# Task details
Every line of the entries that holds the word "else" is to be copied.
══════════════════════════════
-- pv_equiv track=rewrite | github.com/vraj1091/ai_tally | backend/app/services/analytics_service.py | _enhanced_categorize_ledger
-- ===== SOURCE A (Python) =====
-- def _enhanced_categorize_ledger(name: str, parent: str, is_revenue: bool, is_expense: bool) -> str:
--     """
--     Enhanced ledger categorization with comprehensive rules
--
--     Returns: 'revenue', 'expense', 'asset', 'liability', 'equity', or 'other'
--     """
--     name_lower = name.lower()
--     parent_lower = parent.lower()
--
--     # Use existing flags if available
--     if is_revenue:
--         return 'revenue'
--     if is_expense:
--         return 'expense'
--
--     # Revenue patterns (COMPREHENSIVE)
--     revenue_patterns = [
--         'sales', 'income', 'revenue', 'receipt', 'service', 'commission',
--         'interest income', 'discount received', 'profit on sale', 'rent income',
--         'dividend', 'royalty', 'consultancy', 'fees', 'subscription', 'membership'
--     ]
--
--     # Expense patterns (COMPREHENSIVE)
--     expense_patterns = [
--         'expense', 'purchase', 'cost', 'salary', 'wages', 'rent', 'electricity',
--         'telephone', 'internet', 'fuel', 'freight', 'insurance', 'depreciation',
--         'interest paid', 'interest expense', 'bank charges', 'office', 'travelling',
--         'advertisement', 'marketing', 'repairs', 'maintenance', 'professional fees',
--         'discount allowed', 'tax', 'printing', 'stationery', 'postage', 'conveyance',
--         'legal', 'audit', 'vehicle', 'water', 'power', 'consumables'
--     ]
--
--     # Asset patterns
--     asset_patterns = [
--         'asset', 'bank', 'cash', 'fixed asset', 'current asset', 'investment',
--         'stock', 'inventory', 'debtors', 'receivable', 'advance', 'deposit',
--         'plant', 'machinery', 'equipment', 'furniture', 'vehicle', 'building',
--         'land', 'computer'
--     ]
--
--     # Liability patterns
--     liability_patterns = [
--         'liability', 'loan', 'creditors', 'payable', 'outstanding', 'provision',
--         'duty', 'sundry creditors', 'secured loan', 'unsecured loan', 'borrowing'
--     ]
--
--     # Equity patterns
--     equity_patterns = [
--         'capital', 'equity', 'reserve', 'surplus', 'profit and loss'
--     ]
--
--     # Check parent first (most reliable)
--     for pattern in revenue_patterns:
--         if pattern in parent_lower:
--             return 'revenue'
--
--     for pattern in expense_patterns:
--         if pattern in parent_lower:
--             return 'expense'
--
--     for pattern in asset_patterns:
--         if pattern in parent_lower:
--             return 'asset'
--
--     for pattern in liability_patterns:
--         if pattern in parent_lower:
--             return 'liability'
--
--     for pattern in equity_patterns:
--         if pattern in parent_lower:
--             return 'equity'
--
--     # Check ledger name as fallback
--     for pattern in revenue_patterns:
--         if pattern in name_lower:
--             return 'revenue'
--
--     for pattern in expense_patterns:
--         if pattern in name_lower:
--             return 'expense'
--
--     for pattern in asset_patterns:
--         if pattern in name_lower:
--             return 'asset'
--
--     for pattern in liability_patterns:
--         if pattern in name_lower:
--             return 'liability'
--
--     for pattern in equity_patterns:
--         if pattern in name_lower:
--             return 'equity'
--
--     return 'other'
-- ===== SOURCE B (Python) =====
-- # B: instead of staged category-by-category scans with early return, flatten all
-- # patterns once into a single pattern -> (priority, label) map (first occurrence
-- # wins, so a pattern shared by two categories keeps its higher-priority label)
-- # and classify a string with ONE min-accumulator pass over that flat map.
-- # Correct because the category returned by A is exactly the lowest-priority
-- # category that has a matching pattern, checked on the parent first.
--
-- _CATEGORY_TABLE = [
--     ('revenue', [
--         'sales', 'income', 'revenue', 'receipt', 'service', 'commission',
--         'interest income', 'discount received', 'profit on sale', 'rent income',
--         'dividend', 'royalty', 'consultancy', 'fees', 'subscription', 'membership'
--     ]),
--     ('expense', [
--         'expense', 'purchase', 'cost', 'salary', 'wages', 'rent', 'electricity',
--         'telephone', 'internet', 'fuel', 'freight', 'insurance', 'depreciation',
--         'interest paid', 'interest expense', 'bank charges', 'office', 'travelling',
--         'advertisement', 'marketing', 'repairs', 'maintenance', 'professional fees',
--         'discount allowed', 'tax', 'printing', 'stationery', 'postage', 'conveyance',
--         'legal', 'audit', 'vehicle', 'water', 'power', 'consumables'
--     ]),
--     ('asset', [
--         'asset', 'bank', 'cash', 'fixed asset', 'current asset', 'investment',
--         'stock', 'inventory', 'debtors', 'receivable', 'advance', 'deposit',
--         'plant', 'machinery', 'equipment', 'furniture', 'vehicle', 'building',
--         'land', 'computer'
--     ]),
--     ('liability', [
--         'liability', 'loan', 'creditors', 'payable', 'outstanding', 'provision',
--         'duty', 'sundry creditors', 'secured loan', 'unsecured loan', 'borrowing'
--     ]),
--     ('equity', [
--         'capital', 'equity', 'reserve', 'surplus', 'profit and loss'
--     ]),
-- ]
--
-- # Flat priority map: pattern -> (category index, label); first occurrence wins.
-- _PATTERN_PRIORITY = {}
-- for _i, (_label, _ps) in enumerate(_CATEGORY_TABLE):
--     for _p in _ps:
--         _PATTERN_PRIORITY.setdefault(_p, (_i, _label))
--
--
-- def _best_category(s):
--     """Single pass: the (priority, label) of the best (lowest-index) matching pattern, else None."""
--     best = None
--     for p, v in _PATTERN_PRIORITY.items():
--         if p in s and (best is None or v[0] < best[0]):
--             best = v
--     return best
--
--
-- def _enhanced_categorize_ledger(name: str, parent: str, is_revenue: bool, is_expense: bool) -> str:
--     if is_revenue:
--         return 'revenue'
--     if is_expense:
--         return 'expense'
--     best = _best_category(parent.lower()) or _best_category(name.lower())
--     return best[1] if best is not None else 'other'
-- ===== Notes on version B (the rewrite author's own statement) =====
-- stated objective: alternative
-- what changed: Replaces A's ten staged per-category substring scans (with early return per category) by a flat pattern->(priority,label) map built once with first-occurrence-wins, and a single min-accumulator pass over that map per string; parent still takes precedence over name.
import Mathlib
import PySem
══════════════════════════════
# Your solution
--     """Single pass: the (priority, label) of the best (lowest-index) matching pattern, else None."""
--     return best[1] if best is not None else 'other'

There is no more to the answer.